- TASK DESCRIPTION -
Please return all lines from the records below that include the string "length".

- DATA FOR PROCESSING -
((

-- pv_equiv track=rewrite | github.com/melissaliliara/Desafios-em-Python | 3.complete.py | sequencia_f
-- ===== SOURCE A (Python) =====
-- def sequencia_f(n):
--     seq = [2, 10, 12, 16, 17, 18, 19]
--     if n <= len(seq):
--         return seq[:n]
--     else:
--         for i in range(len(seq), n):
--             seq.append(seq[-1] + 1)
--     return seq
-- ===== SOURCE B (Python) =====
-- def sequencia_f(n):
--     def term(i):
--         return (2, 10, 12, 16, 17, 18, 19)[i] if i < 7 else i + 13
--     return [term(i) for i in range(n)]
-- ===== Notes on version B (the rewrite author's own statement) =====
-- stated objective: alternative
-- what changed: Generates the whole list element-wise from a per-index formula term(i) (table lookup for i<7, i+13 otherwise) over range(n), instead of slicing a prefix and running a stateful append-last+1 loop.
-- intended difference: For -6 <= n <= -1 A returns a nonempty prefix via Python's negative-slice wraparound seq[:n], while B returns [], the intended 'first n terms' answer for a non-positive count. — e.g. on sequencia_f(-2): A returns [2, 10, 12, 16, 17], B returns []
import Mathlib
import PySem

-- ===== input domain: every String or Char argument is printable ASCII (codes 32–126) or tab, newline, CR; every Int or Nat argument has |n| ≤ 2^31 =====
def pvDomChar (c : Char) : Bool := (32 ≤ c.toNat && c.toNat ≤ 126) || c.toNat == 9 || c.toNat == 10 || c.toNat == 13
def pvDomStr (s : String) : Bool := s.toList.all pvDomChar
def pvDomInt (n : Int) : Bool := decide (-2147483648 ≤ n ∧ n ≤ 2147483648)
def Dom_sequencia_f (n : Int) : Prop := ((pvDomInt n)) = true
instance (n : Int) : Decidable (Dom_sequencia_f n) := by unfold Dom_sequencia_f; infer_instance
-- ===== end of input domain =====

-- ===== PORT A =====
-- header: B builds the list element-wise from a per-index formula instead of A's slice + stateful
-- append-last+1 loop; B returns [] for negative n where A's negative slice wraps (see D_).
def sequencia_f (n : Int) : List Int :=
  let seq : List Int := [2, 10, 12, 16, 17, 18, 19]
  if n ≤ PySem.List.len seq then
    PySem.List.slice seq none (some n)
  else
    (PySem.List.pyRange (PySem.List.len seq) n 1).foldl
      (fun s _ => s ++ [PySem.List.pyGetD s (-1) 0 + 1]) seq

-- ===== PORT B =====
-- term(i): tuple lookup for i < 7 (always in range when reached, so getD 0 is exact), else i + 13
def seqTerm (i : Int) : Int :=
  if i < 7 then (PySem.List.pyGet? ([2, 10, 12, 16, 17, 18, 19] : List Int) i).getD 0
  else i + 13

def sequencia_f_alt (n : Int) : List Int :=
  (PySem.List.pyRange 0 n 1).map seqTerm

-- ===== PRECONDITION & SPEC =====
-- For -6 <= n <= -1 A returns a nonempty prefix via Python's negative-slice wraparound seq[:n],
-- while B returns [], the intended 'first n terms' answer for a non-positive count.
def D_sequencia_f (n : Int) : Prop := -6 ≤ n ∧ n ≤ -1
instance (n : Int) : Decidable (D_sequencia_f n) := by unfold D_sequencia_f; infer_instance

def Spec_sequencia_f (n : Int) (out : List Int) : Prop := ¬ D_sequencia_f n → out = sequencia_f_alt n
instance (n : Int) (out : List Int) : Decidable (Spec_sequencia_f n out) := by unfold Spec_sequencia_f; infer_instance

def pvDiffWitness_sequencia_f : Int := -2
def pvDiffWitnessOut_sequencia_f : (List Int) × (List Int) := ([2, 10, 12, 16, 17], [])

-- ===== CLAIM (what is proved, stated in full; the proofs are below) =====
def Claim_unchanged_sequencia_f : Prop := ∀ (n : Int), Dom_sequencia_f n → Spec_sequencia_f n (sequencia_f n)
def Claim_changed_sequencia_f : Prop := Dom_sequencia_f (pvDiffWitness_sequencia_f) ∧ D_sequencia_f (pvDiffWitness_sequencia_f) ∧ sequencia_f (pvDiffWitness_sequencia_f) = pvDiffWitnessOut_sequencia_f.1 ∧ sequencia_f_alt (pvDiffWitness_sequencia_f) = pvDiffWitnessOut_sequencia_f.2 ∧ pvDiffWitnessOut_sequencia_f.1 ≠ pvDiffWitnessOut_sequencia_f.2
def Claim_exact_sequencia_f : Prop := ∀ (n : Int), Dom_sequencia_f n → D_sequencia_f n → sequencia_f n ≠ sequencia_f_alt n

-- ===== LEMMAS AND PROOFS =====

-- loop invariant: folding the append-last+1 step over range(a, a+k) onto a list ending in a+12
-- produces exactly the tail (a+12+1, …) given by the per-index formula i+13
lemma seq_loop (k : Nat) : ∀ (a : Int) (s : List Int),
    (PySem.List.pyRange a (a + k) 1).foldl
      (fun t _ => t ++ [PySem.List.pyGetD t (-1) 0 + 1]) (s ++ [a + 12])
    = s ++ [a + 12] ++ (PySem.List.pyRange a (a + k) 1).map (fun i => i + 13) := by
  induction k with
  | zero => intro a s; simp [PySem.List.pyRange_one_eq_nil]
  | succ k ih =>
    intro a s
    have hlt : a < a + (k + 1 : Nat) := by push_cast; omega
    rw [PySem.List.pyRange_one_cons hlt]
    simp only [List.foldl_cons, List.map_cons]
    rw [PySem.List.pyGetD_neg_one_append_singleton]
    have he : a + (k + 1 : Nat) = (a + 1) + (k : Nat) := by push_cast; ring
    have h13 : a + 12 + 1 = (a + 1) + 12 := by ring
    rw [he, h13, ih (a + 1) (s ++ [a + 12])]
    simp [List.append_assoc]
    ring_nf

-- seqTerm agrees with i + 13 on the tail indices
lemma seqTerm_of_ge (i : Int) (h : 7 ≤ i) : seqTerm i = i + 13 := by
  unfold seqTerm; rw [if_neg (by omega)]

-- B on the prefix indices is exactly the prefix list
lemma map_seqTerm_prefix : (PySem.List.pyRange 0 7 1).map seqTerm = [2, 10, 12, 16, 17, 18, 19] := by
  decide

theorem sequencia_f_spec : Claim_unchanged_sequencia_f := by
  intro n _ hD
  unfold D_sequencia_f at hD
  unfold sequencia_f sequencia_f_alt
  have hlen : ((([2, 10, 12, 16, 17, 18, 19] : List Int)).length : Int) = 7 := by norm_num
  simp only [PySem.List.len_eq, hlen]
  by_cases h : n ≤ 7
  · rw [if_pos h]
    by_cases hn0 : n ≤ 0
    · -- n = 0 or n ≤ -7 (since -6..-1 is excluded by ¬D_): both sides empty
      have hB : PySem.List.pyRange 0 n 1 = [] := PySem.List.pyRange_one_eq_nil (by omega)
      rw [hB, List.map_nil]
      rcases eq_or_lt_of_le hn0 with he | hlt0
      · subst he; decide
      · have hle7 : n ≤ -7 := by omega
        obtain ⟨k, hk⟩ : ∃ k : Nat, n = -(k : Int) := ⟨(-n).toNat, by omega⟩
        subst hk
        rw [PySem.List.slice_to_neg_natCast _ _ (by omega)]
        have : ([2, 10, 12, 16, 17, 18, 19] : List Int).length - k = 0 := by
          simp; omega
        rw [this, List.take_zero]
    · -- 1 ≤ n ≤ 7: finitely many cases
      obtain ⟨k, hk⟩ : ∃ k : Nat, n = (k : Int) := ⟨n.toNat, by omega⟩
      subst hk
      have hk1 : 1 ≤ k := by omega
      have hk7 : k ≤ 7 := by exact_mod_cast h
      interval_cases k <;> decide
  · -- n > 7: split B's range at 7 and use the loop invariant on A
    rw [if_neg h]
    have h7n : (7 : Int) ≤ n := by omega
    rw [PySem.List.pyRange_one_append 0 7 n (by omega) h7n, List.map_append,
        map_seqTerm_prefix]
    have htail : (PySem.List.pyRange 7 n 1).map seqTerm
        = (PySem.List.pyRange 7 n 1).map (fun i => i + 13) := by
      refine List.map_congr_left ?_
      intro i hi
      rw [PySem.List.mem_pyRange_one] at hi
      exact seqTerm_of_ge i hi.1
    rw [htail]
    obtain ⟨k, hk⟩ : ∃ k : Nat, n = 7 + (k : Int) := ⟨(n - 7).toNat, by omega⟩
    subst hk
    have := seq_loop k 7 [2, 10, 12, 16, 17, 18]
    norm_num at this ⊢
    exact this

theorem sequencia_f_changed : Claim_changed_sequencia_f := by
  unfold Claim_changed_sequencia_f; decide

theorem sequencia_f_tight : Claim_exact_sequencia_f := by
  intro n _ hD
  unfold D_sequencia_f at hD
  obtain ⟨h1, h2⟩ := hD
  have hB : sequencia_f_alt n = [] := by
    unfold sequencia_f_alt
    rw [PySem.List.pyRange_one_eq_nil (by omega), List.map_nil]
  rw [hB]
  obtain ⟨k, hk⟩ : ∃ k : Nat, n = -(k : Int) := ⟨(-n).toNat, by omega⟩
  subst hk
  unfold sequencia_f
  have hle : -(k : Int) ≤ PySem.List.len ([2, 10, 12, 16, 17, 18, 19] : List Int) := by
    simp [PySem.List.len_eq]
  rw [if_pos hle, PySem.List.slice_to_neg_natCast _ _ (by omega)]
  have hk6 : k ≤ 6 := by omega
  intro hcon
  have := congrArg List.length hcon
  simp at this
  omega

))

- RESULT BELOW -
  have hlen : ((([2, 10, 12, 16, 17, 18, 19] : List Int)).length : Int) = 7 := by norm_num
        have : ([2, 10, 12, 16, 17, 18, 19] : List Int).length - k = 0 := by
  have := congrArg List.length hcon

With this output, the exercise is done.